Adult Soft Tissue Sarcoma Treatment
- Adult soft tissue sarcoma is a disease in which malignant (cancer) cells form in the soft tissues of the body.
- Having certain inherited disorders can increase the risk of adult soft tissue sarcoma.
- A sign of adult soft tissue sarcoma is a lump or swelling in soft tissue of the body.
- Adult soft tissue sarcoma is diagnosed with a biopsy.
- Certain factors affect treatment options and prognosis (chance of recovery).
Adult soft tissue sarcoma is a disease in which malignant (cancer) cells form in the soft tissues of the body.
The soft tissues of the body include the muscles, tendons (bands of fiber that connect muscles to bones), fat, blood vessels, lymph vessels, nerves, and tissues around joints. Adult soft tissue sarcomas can form almost anywhere in the body, but are most common in the head, neck, arms, legs, trunk, and abdomen.

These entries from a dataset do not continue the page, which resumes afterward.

-- pv_equiv track=rewrite | github.com/natedudley/pyDerby | logger.py | calcPlacement
-- ===== SOURCE A (Python) =====
-- def calcPlacement(times):
--     res = [1] * len(times)
--     for i in range(len(times) - 1):
--         for j in range(i + 1, len(times)):
--             if times[i] > times[j]:
--                 res[i] = res[i] + 1
--             elif times[i] < times[j]:
--                 res[j] = res[j] + 1
--     return res
-- ===== SOURCE B (Python) =====
-- def calcPlacement(times):
--     rank = {}
--     for idx, t in enumerate(sorted(times)):
--         if t not in rank:
--             rank[t] = idx + 1
--     return [rank[t] for t in times]
-- ===== Notes on version B (the rewrite author's own statement) =====
-- stated objective: faster
-- what changed: Replaces the all-pairs comparison loop by sorting once and reading each element's competition rank as 1 + the first index of its value in the sorted list (memoised in a dict), O(n log n) instead of O(n^2).
import Mathlib
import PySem

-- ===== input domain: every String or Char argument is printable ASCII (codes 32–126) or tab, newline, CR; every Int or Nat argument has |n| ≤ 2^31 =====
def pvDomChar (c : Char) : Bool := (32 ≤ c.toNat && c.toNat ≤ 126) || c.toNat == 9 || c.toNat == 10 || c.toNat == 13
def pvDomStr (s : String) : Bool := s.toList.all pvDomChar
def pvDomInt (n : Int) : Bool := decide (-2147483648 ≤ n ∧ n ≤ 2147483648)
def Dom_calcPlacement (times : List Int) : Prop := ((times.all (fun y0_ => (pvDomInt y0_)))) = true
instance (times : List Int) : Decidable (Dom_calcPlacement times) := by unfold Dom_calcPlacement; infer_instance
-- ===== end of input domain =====

-- B replaces A's all-pairs O(n^2) comparison loop by sorting once and ranking each element
-- as 1 + the first index of its value in the sorted list (memoised in a dict): objective = faster.

-- ===== PORT A =====
def calcPlacement (times : List Int) : List Int :=
  let res := PySem.List.pyRepeat [(1 : Int)] (PySem.List.len times)
  (PySem.List.pyRange 0 (PySem.List.len times - 1) 1).foldl (fun res i =>
    (PySem.List.pyRange (i + 1) (PySem.List.len times) 1).foldl (fun res j =>
      if PySem.List.pyGetD times i 0 > PySem.List.pyGetD times j 0 then
        PySem.List.pySetD res i (PySem.List.pyGetD res i 0 + 1)
      else if PySem.List.pyGetD times i 0 < PySem.List.pyGetD times j 0 then
        PySem.List.pySetD res j (PySem.List.pyGetD res j 0 + 1)
      else res) res) res

-- ===== PORT B =====
def calcPlacement_alt (times : List Int) : List Int :=
  let s := PySem.List.sorted times (fun x => x) false
  let rank := (PySem.List.enumerate s 0).foldl
    (fun (d : PySem.Dict Int Int) p => if d.contains p.2 then d else d.insert p.2 (p.1 + 1))
    PySem.Dict.empty
  times.map (fun t => (rank.get? t).getD 0)

-- ===== PRECONDITION & SPEC =====
def Spec_calcPlacement (times : List Int) (out : List Int) : Prop := out = calcPlacement_alt times
instance (times : List Int) (out : List Int) : Decidable (Spec_calcPlacement times out) := by unfold Spec_calcPlacement; infer_instance

-- ===== CLAIM (what is proved, stated in full; the proofs are below) =====
def Claim_equal_calcPlacement : Prop := ∀ (times : List Int), Dom_calcPlacement times → Spec_calcPlacement times (calcPlacement times)

-- ===== LEMMAS AND PROOFS =====

-- the rank every element receives: 1 + number of strictly smaller entries
def pvRank (ts : List Int) (t : Int) : Int := 1 + (ts.countP (fun x => decide (x < t)) : Int)
-- pv_equiv track=rewrite | github.com/x32u/grief-cogs | modtools/modtools.py | count_months
-- ===== SOURCE A (Python) =====
-- import itertools
--
-- def count_months(days):
--     lens = [31, 28, 31, 30, 31, 30, 31, 31, 30, 31, 30, 31]
--     cy = itertools.cycle(lens)
--     months = 0
--     m_temp = 0
--     mo_len = next(cy)
--     for i in range(1, days + 1):
--         m_temp += 1
--         if m_temp == mo_len:
--             months += 1
--             m_temp = 0
--             mo_len = next(cy)
--             if mo_len == 28 and months >= 48:
--                 mo_len += 1
--
--     weeks, days = divmod(m_temp, 7)
--     return months, weeks, days
-- ===== SOURCE B (Python) =====
-- # Arithmetic re-implementation: jump by whole years (365 days for the first 4
-- # years, 366 thereafter since A makes every February from month 48 on 29 days),
-- # then locate the month inside the year with a cumulative-sum table.
--
-- _CUM_REG = [0, 31, 59, 90, 120, 151, 181, 212, 243, 273, 304, 334, 365]
-- _CUM_LEAP = [0, 31, 60, 91, 121, 152, 182, 213, 244, 274, 305, 335, 366]
--
--
-- def count_months(days):
--     if days <= 0:
--         return 0, 0, 0
--     if days < 1460:
--         y, r = divmod(days, 365)
--         cum = _CUM_REG
--         base = 12 * y
--     else:
--         y, r = divmod(days - 1460, 366)
--         cum = _CUM_LEAP
--         base = 48 + 12 * y
--     k = 0
--     while cum[k + 1] <= r:
--         k += 1
--     weeks, rem = divmod(r - cum[k], 7)
--     return base + k, weeks, rem
-- ===== Notes on version B (the rewrite author's own statement) =====
-- stated objective: faster
-- what changed: B replaces A's day-by-day simulation with O(1) arithmetic: whole years are jumped by division (365-day years for the first 4 years, 366 thereafter since A's rule makes every February from month 48 on 29 days), and the month inside the year is found in a fixed cumulative-sum table.
import Mathlib
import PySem

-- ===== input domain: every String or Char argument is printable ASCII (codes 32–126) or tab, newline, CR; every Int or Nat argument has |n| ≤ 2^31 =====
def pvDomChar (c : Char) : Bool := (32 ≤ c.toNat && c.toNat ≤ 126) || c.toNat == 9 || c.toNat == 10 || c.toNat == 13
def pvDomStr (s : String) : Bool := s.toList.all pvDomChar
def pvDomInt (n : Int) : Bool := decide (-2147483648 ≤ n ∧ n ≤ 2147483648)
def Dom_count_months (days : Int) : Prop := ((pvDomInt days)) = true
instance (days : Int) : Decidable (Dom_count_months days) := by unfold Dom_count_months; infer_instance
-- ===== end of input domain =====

There are many types of soft tissue sarcoma. The cells of each type of sarcoma look different under a microscope, based on the type of soft tissue in which the cancer began.

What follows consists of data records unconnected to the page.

-- pv_equiv track=rewrite | github.com/DieG02/python-lab | lab_10/block_02/test-03.py | get_secret
-- ===== SOURCE A (Python) =====
-- def get_secret(word: str) -> str:
--   word = word.upper().strip().replace("J", "I")
--   aux = set(word)
--   key = []
--   for _, ch in enumerate(word):
--     if ch in aux:
--       key.append(ch)
--       aux.remove(ch)
--   return "".join(key)
-- ===== SOURCE B (Python) =====
-- def get_secret(word: str) -> str:
--   word = word.upper().strip().replace("J", "I")
--   key = []
--   while word:
--     ch = word[0]
--     key.append(ch)
--     word = word.replace(ch, "")
--   return "".join(key)
-- ===== Notes on version B (the rewrite author's own statement) =====
-- stated objective: alternative
-- what changed: A makes one pass with an auxiliary seen-set and a membership branch; B instead loops 'take the first remaining character, then delete every occurrence of it from the string with replace', so no set and no membership test exist and the string shrinks between iterations.
import Mathlib
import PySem

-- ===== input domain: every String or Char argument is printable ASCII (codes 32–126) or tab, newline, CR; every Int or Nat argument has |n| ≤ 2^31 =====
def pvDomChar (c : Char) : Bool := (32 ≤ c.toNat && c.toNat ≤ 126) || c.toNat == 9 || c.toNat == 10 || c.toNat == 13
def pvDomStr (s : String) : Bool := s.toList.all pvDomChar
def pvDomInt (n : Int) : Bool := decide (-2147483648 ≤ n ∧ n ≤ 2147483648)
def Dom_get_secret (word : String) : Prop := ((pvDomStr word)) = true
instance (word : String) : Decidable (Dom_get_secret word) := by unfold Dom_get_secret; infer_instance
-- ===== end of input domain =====

-- B replaces A's single seen-set pass by a repeated-elimination loop: take the first
-- remaining character, delete ALL its occurrences from the rest, repeat (alternative
-- algorithm, same return value).

-- ===== PORT A =====
-- the loop body is 'if ch in aux: key.append(ch); aux.remove(ch)'
-- (aux.remove(ch) is PySem.Set.remove?; in this branch ch ∈ aux, so remove? is some and
--  '.getD st.2' never takes its default — exact, no KeyError is reachable)
def pvStepA (st : List Char × PySem.Set Char) (iv : Int × Char) : List Char × PySem.Set Char :=
  if st.2.contains iv.2 then (st.1 ++ [iv.2], (PySem.Set.remove? st.2 iv.2).getD st.2)
  else st

def get_secret (word : String) : String :=
  let w := PySem.Str.replace (PySem.Str.strip (PySem.Str.upper word)) "J" "I"
  let aux : PySem.Set Char := PySem.Set.ofList w.toList
  let r := (PySem.List.enumerate w.toList).foldl pvStepA ([], aux)
  String.mk r.1

-- ===== PORT B =====
-- the while loop of Source B: key.append(word[0]); word = word.replace(word[0], "").
-- word.replace(ch, "") with a single character ch deletes exactly the occurrences of
-- ch, i.e. it is List.filter (x ≠ ch) on the characters — exact.
def pvLoopB (key : List Char) (w : List Char) : List Char :=
  match w with
  | [] => key
  | c :: cs => pvLoopB (key ++ [c]) ((c :: cs).filter (fun x => !(x == c)))
termination_by w.length
decreasing_by
  simp only [List.filter_cons, beq_self_eq_true, Bool.not_true, List.length_cons]
  exact Nat.lt_succ_of_le (List.length_filter_le _ _)

def get_secret_alt (word : String) : String :=
  let w := PySem.Str.replace (PySem.Str.strip (PySem.Str.upper word)) "J" "I"
  String.mk (pvLoopB [] w.toList)

-- ===== PRECONDITION & SPEC =====
def Spec_get_secret (word : String) (out : String) : Prop := out = get_secret_alt word
instance (word : String) (out : String) : Decidable (Spec_get_secret word out) := by unfold Spec_get_secret; infer_instance

-- ===== CLAIM (what is proved, stated in full; the proofs are below) =====
def Claim_equal_get_secret : Prop := ∀ (word : String), Dom_get_secret word → Spec_get_secret word (get_secret word)

-- ===== LEMMAS AND PROOFS =====

-- folding Set.add into s appends exactly the first occurrences not already in s
theorem pv_foldl_add (xs : List Char) (s : List Char) :
    List.foldl PySem.Set.add s xs
      = s ++ (PySem.Set.ofList xs).filter (fun x => !decide (x ∈ s)) := by
  induction xs generalizing s with
  | nil => simp [PySem.Set.ofList, PySem.Set.empty]
  | cons c cs ih =>
    have hofl : PySem.Set.ofList (c :: cs)
        = c :: (PySem.Set.ofList cs).filter (fun x => !decide (x = c)) := by
      have h := ih ([c] : List Char)
      simp only [PySem.Set.ofList, PySem.Set.empty] at h ⊢
      rw [List.foldl_cons, show PySem.Set.add [] c = [c] by simp [PySem.Set.add], h]
      simp
    rw [List.foldl_cons, ih (PySem.Set.add s c), hofl]
    by_cases hc : c ∈ s
    · have hadd : PySem.Set.add s c = s := by
        simp [PySem.Set.add, List.contains_eq_mem, hc]
      rw [hadd]
      congr 1
      rw [List.filter_cons]
      simp only [hc, decide_true, Bool.not_true, Bool.false_eq_true, if_false,
        List.filter_filter]
      refine (List.filter_congr fun x _ => ?_).symm
      by_cases hx : x ∈ s
      · simp [hx]
      · have hne : x ≠ c := fun h => hx (h ▸ hc)
        simp [hx, hne]
    · have hadd : PySem.Set.add s c = s ++ [c] := by
        simp [PySem.Set.add, List.contains_eq_mem, hc]
      rw [hadd, List.append_assoc]
      congr 1
      rw [List.filter_cons]
      simp only [hc, decide_false, Bool.not_false, if_true, List.filter_filter,
        List.singleton_append]
      congr 1
      refine List.filter_congr fun x _ => ?_
      by_cases hx : x ∈ s <;> by_cases hxc : x = c <;>
        simp [hx, hxc, hc, List.mem_append]

-- ofList in head form
theorem pv_ofList_cons (c : Char) (cs : List Char) :
    PySem.Set.ofList (c :: cs) = c :: (PySem.Set.ofList cs).filter (fun x => !decide (x = c)) := by
  have h := pv_foldl_add cs ([c] : List Char)
  simp only [PySem.Set.ofList, PySem.Set.empty]
  rw [List.foldl_cons, show PySem.Set.add [] c = [c] by simp [PySem.Set.add], h]
  simp [PySem.Set.ofList, PySem.Set.empty]

theorem pv_mem_discard (aux : List Char) (c x : Char) :
    decide (x ∈ PySem.Set.discard aux c) = (!decide (x = c) && decide (x ∈ aux)) := by
  by_cases hx : x ∈ aux <;> by_cases hxc : x = c <;>
    simp [PySem.Set.discard, List.mem_filter, hx, hxc]

-- the loop of A, started on any key/aux, keeps exactly the first occurrences still in aux
theorem pv_loop (l : List Char) (n : Int) (key : List Char) (aux : PySem.Set Char) :
    ((PySem.List.enumerate l n).foldl pvStepA (key, aux)).1
    = key ++ (PySem.Set.ofList l).filter (fun c => decide (c ∈ aux)) := by
  induction l generalizing n key aux with
  | nil => simp [PySem.List.enumerate, PySem.Set.ofList, PySem.Set.empty]
  | cons c cs ih =>
    rw [show PySem.List.enumerate (c :: cs) n = (n, c) :: PySem.List.enumerate cs (n + 1) from rfl]
    rw [List.foldl_cons, pv_ofList_cons]
    by_cases hc : c ∈ aux
    · have hrem : PySem.Set.remove? aux c = some (PySem.Set.discard aux c) :=
        PySem.Set.remove?_of_mem hc
      have hstep : pvStepA (key, aux) (n, c) = (key ++ [c], PySem.Set.discard aux c) := by
        simp [pvStepA, List.contains_eq_mem, hc, hrem]
      rw [hstep, ih]
      rw [List.filter_cons]
      simp only [hc, decide_true, if_true, List.filter_filter, List.append_assoc,
        List.singleton_append]
      congr 2
      refine List.filter_congr fun x _ => ?_
      rw [pv_mem_discard, Bool.and_comm]
    · have hstep : pvStepA (key, aux) (n, c) = (key, aux) := by
        simp [pvStepA, List.contains_eq_mem, hc]
      rw [hstep, ih, List.filter_cons]
      simp only [hc, decide_false, Bool.false_eq_true, if_false, List.filter_filter]
      congr 1
      refine (List.filter_congr fun x _ => ?_).symm
      by_cases hxc : x = c
      · simp [hxc, hc]
      · simp [hxc]

theorem pv_filter_self (l : List Char) :
    (PySem.Set.ofList l).filter (fun c => decide (c ∈ PySem.Set.ofList l))
      = PySem.Set.ofList l :=
  List.filter_eq_self.mpr (fun x hx => by simp [hx])

-- ofList commutes with filter
theorem pv_ofList_filter (l : List Char) (p : Char → Bool) :
    PySem.Set.ofList (l.filter p) = (PySem.Set.ofList l).filter p := by
  induction l with
  | nil => simp [PySem.Set.ofList, PySem.Set.empty]
  | cons c cs ih =>
    rw [pv_ofList_cons, List.filter_cons]
    by_cases hp : p c = true
    · rw [if_pos hp, pv_ofList_cons, ih, List.filter_cons, if_pos hp,
        List.filter_filter, List.filter_filter]
      congr 1
      exact List.filter_congr fun x _ => by rw [Bool.and_comm]
    · have hp' : p c = false := by simpa using hp
      rw [if_neg hp, ih]
      simp only [List.filter_cons, hp', Bool.false_eq_true, if_false, List.filter_filter]
      refine (List.filter_congr fun x _ => ?_).symm
      by_cases hxc : x = c
      · simp [hxc, hp']
      · simp [hxc]

-- B's loop computes the first-occurrence deduplication
theorem pv_loopB_eq (key w : List Char) :
    pvLoopB key w = key ++ PySem.Set.ofList w := by
  induction key, w using pvLoopB.induct with
  | case1 key => simp [pvLoopB, PySem.Set.ofList, PySem.Set.empty]
  | case2 key c cs ih =>
    rw [pvLoopB, ih, pv_ofList_cons]
    have hfc : (c :: cs).filter (fun x => !(x == c)) = cs.filter (fun x => !(x == c)) := by
      simp
    rw [hfc, pv_ofList_filter, List.append_assoc, List.singleton_append]
    congr 2

-- ===== VERDICT (by name: the statement is the Claim_ definition above) =====
theorem get_secret_spec : Claim_equal_get_secret := by
  intro word _
  unfold Spec_get_secret get_secret get_secret_alt
  simp only [pv_loop, List.nil_append, pv_filter_self, pv_loopB_eq]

See the following PDQ summaries for more information on soft tissue sarcomas:
- Childhood Soft Tissue Sarcoma Treatment
- Ewing Sarcoma Family of Tumors Treatment
- Gastrointestinal Stromal Tumors Treatment
- Kaposi Sarcoma Treatment
- Uterine Sarcoma Treatment
Having certain inherited disorders can increase the risk of adult soft tissue sarcoma.
Anything that increases your risk of getting a disease is called a risk factor. Having a risk factor does not mean that you will get cancer; not having risk factors doesn’t mean that you will not get cancer. Talk with your doctor if you think you may be at risk. Risk factors for soft tissue sarcoma include the following inherited disorders:
- Neurofibromatosis type 1 (NF1; von Recklinghausen disease).

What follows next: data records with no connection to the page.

-- pv_equiv track=rewrite | github.com/harrywu666/ccad | cad-review-backend/services/audit_runtime/master_agent_health.py | _consecutive_master_replans
-- ===== SOURCE A (Python) =====
-- from typing import Any, Dict, List
--
-- def _consecutive_master_replans(recent_events: List[Dict[str, Any]]) -> int:
--     streak = 0
--     for event in reversed(recent_events):
--         event_kind = str(event.get("event_kind") or "").strip()
--         agent_key = str(event.get("agent_key") or "").strip()
--         if agent_key != "master_planner_agent":
--             continue
--         if event_kind == "master_replan_requested":
--             streak += 1
--             continue
--         break
--     return streak
-- ===== SOURCE B (Python) =====
-- from typing import Any, Dict, List
--
-- def _consecutive_master_replans(recent_events: List[Dict[str, Any]]) -> int:
--     # Pass 1: normalized event kinds of master-planner events, in order.
--     kinds = [
--         str(event.get("event_kind") or "").strip()
--         for event in recent_events
--         if str(event.get("agent_key") or "").strip() == "master_planner_agent"
--     ]
--     # Pass 2: forward fold with reset; final run = length of trailing run.
--     run = 0
--     for kind in kinds:
--         run = run + 1 if kind == "master_replan_requested" else 0
--     return run
-- ===== Notes on version B (the rewrite author's own statement) =====
-- stated objective: alternative
-- what changed: Replaces A's single reversed skip/break scan by a two-phase decomposition: first build the ordered list of normalized event kinds of master-planner events, then compute the trailing-run length with a forward fold that resets on mismatch (no reversal, no break).
import Mathlib
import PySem

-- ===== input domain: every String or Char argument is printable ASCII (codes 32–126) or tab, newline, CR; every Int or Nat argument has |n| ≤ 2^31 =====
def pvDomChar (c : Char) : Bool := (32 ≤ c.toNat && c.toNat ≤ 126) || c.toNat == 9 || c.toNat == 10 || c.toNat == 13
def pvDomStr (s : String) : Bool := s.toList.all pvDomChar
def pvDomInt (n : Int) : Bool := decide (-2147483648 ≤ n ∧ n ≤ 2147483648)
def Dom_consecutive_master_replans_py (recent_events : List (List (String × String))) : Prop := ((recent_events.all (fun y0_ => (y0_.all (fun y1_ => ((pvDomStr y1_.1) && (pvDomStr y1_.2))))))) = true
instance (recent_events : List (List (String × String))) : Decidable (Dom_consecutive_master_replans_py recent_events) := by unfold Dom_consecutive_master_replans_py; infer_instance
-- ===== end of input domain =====

-- B rewrites A's single reversed skip/break scan as filter-then-forward-fold-with-reset (alternative decomposition, same cost).

-- ===== PORT A =====
-- str(event.get(k) or "").strip(): first-match lookup, "" on missing (and "" is falsy so `or ""` is absorbed), then strip
def pvNorm (e : List (String × String)) (k : String) : String :=
  PySem.Str.strip (((e.find? (fun p => p.1 == k)).map Prod.snd).getD "")

-- the `for event in reversed(recent_events)` loop, with `continue`/`break` as structural recursion
def pvLoopA : List (List (String × String)) → Int → Int
  | [], streak => streak
  | e :: rest, streak =>
    let event_kind := pvNorm e "event_kind"
    let agent_key := pvNorm e "agent_key"
    if agent_key ≠ "master_planner_agent" then pvLoopA rest streak
    else if event_kind = "master_replan_requested" then pvLoopA rest (streak + 1)
    else streak

def consecutive_master_replans_py (recent_events : List (List (String × String))) : Int :=
  pvLoopA recent_events.reverse 0

-- ===== PORT B =====
def consecutive_master_replans_py_alt (recent_events : List (List (String × String))) : Int :=
  let kinds := (recent_events.filter
      (fun e => pvNorm e "agent_key" = "master_planner_agent")).map
      (fun e => pvNorm e "event_kind")
  kinds.foldl (fun run kind => if kind = "master_replan_requested" then run + 1 else 0) 0

-- ===== PRECONDITION & SPEC =====
def Spec_consecutive_master_replans_py (recent_events : List (List (String × String))) (out : Int) : Prop := out = consecutive_master_replans_py_alt recent_events
instance (recent_events : List (List (String × String))) (out : Int) : Decidable (Spec_consecutive_master_replans_py recent_events out) := by unfold Spec_consecutive_master_replans_py; infer_instance

-- ===== CLAIM (what is proved, stated in full; the proofs are below) =====
def Claim_equal_consecutive_master_replans_py : Prop := ∀ (recent_events : List (List (String × String))), Dom_consecutive_master_replans_py recent_events → Spec_consecutive_master_replans_py recent_events (consecutive_master_replans_py recent_events)

-- ===== LEMMAS AND PROOFS =====

-- non-accumulator characterization of A's loop
def pvF : List (List (String × String)) → Int
  | [] => 0
  | e :: rest =>
    if pvNorm e "agent_key" ≠ "master_planner_agent" then pvF rest
    else if pvNorm e "event_kind" = "master_replan_requested" then 1 + pvF rest
    else 0

theorem pvLoopA_eq (l : List (List (String × String))) :
    ∀ s, pvLoopA l s = s + pvF l := by
  induction l with
  | nil => intro s; simp [pvLoopA, pvF]
  | cons e rest ih =>
    intro s
    simp only [pvLoopA, pvF]
    split_ifs with h1 h2 <;> simp [ih] <;> try omega

def pvStep (run : Int) (kind : String) : Int :=
  if kind = "master_replan_requested" then run + 1 else 0

def pvG (l : List (List (String × String))) : Int :=
  ((l.filter (fun e => pvNorm e "agent_key" = "master_planner_agent")).map
      (fun e => pvNorm e "event_kind")).foldl pvStep 0

theorem pvF_eq_pvG_reverse (l : List (List (String × String))) :
    pvF l = pvG l.reverse := by
  induction l with
  | nil => simp [pvF, pvG]
  | cons e rest ih =>
    simp only [pvF, List.reverse_cons, pvG, List.filter_append, List.map_append,
      List.foldl_append] at *
    by_cases hp : pvNorm e "agent_key" = "master_planner_agent"
    · by_cases hk : pvNorm e "event_kind" = "master_replan_requested"
      · simp [hp, hk, ih, pvStep]; omega
      · simp [hp, hk, pvStep]
    · simp [hp, ih]

-- ===== VERDICT (by name: the statement is the Claim_ definition above) =====
theorem consecutive_master_replans_py_spec : Claim_equal_consecutive_master_replans_py := by
  intro recent_events _
  show consecutive_master_replans_py recent_events = consecutive_master_replans_py_alt recent_events
  have h := pvF_eq_pvG_reverse recent_events.reverse
  rw [List.reverse_reverse] at h
  have e2 : (fun (run : Int) (kind : String) =>
      if kind = "master_replan_requested" then run + 1 else 0) = pvStep := by
    funext r k; rfl
  simp only [consecutive_master_replans_py, consecutive_master_replans_py_alt,
    pvLoopA_eq, h, pvG, e2]
  omega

- Tuberous sclerosis (Bourneville disease).
- Familial adenomatous polyposis (FAP; Gardner syndrome).
- Li-Fraumeni syndrome.
- Werner syndrome (adult progeria).
- Nevoid basal cell carcinoma syndrome (Gorlin syndrome).
Other risk factors for soft tissue sarcoma include the following:
- Past treatment with radiation therapy for certain cancers.
- Being exposed to certain chemicals, such as Thorotrast (thorium dioxide), vinyl chloride, or arsenic.
- Having swelling (lymphedema) in the arms or legs for a long time.
Screening and Detection
Adult soft tissue sarcoma is diagnosed with a biopsy.
If your doctor thinks you may have a soft tissue sarcoma, a biopsy will be done. The type of biopsy will be based on the size of the tumor and where it is in the body. There are three types of biopsy that may be used:
- Incisional biopsy: The removal of part of a lump or a sample of tissue.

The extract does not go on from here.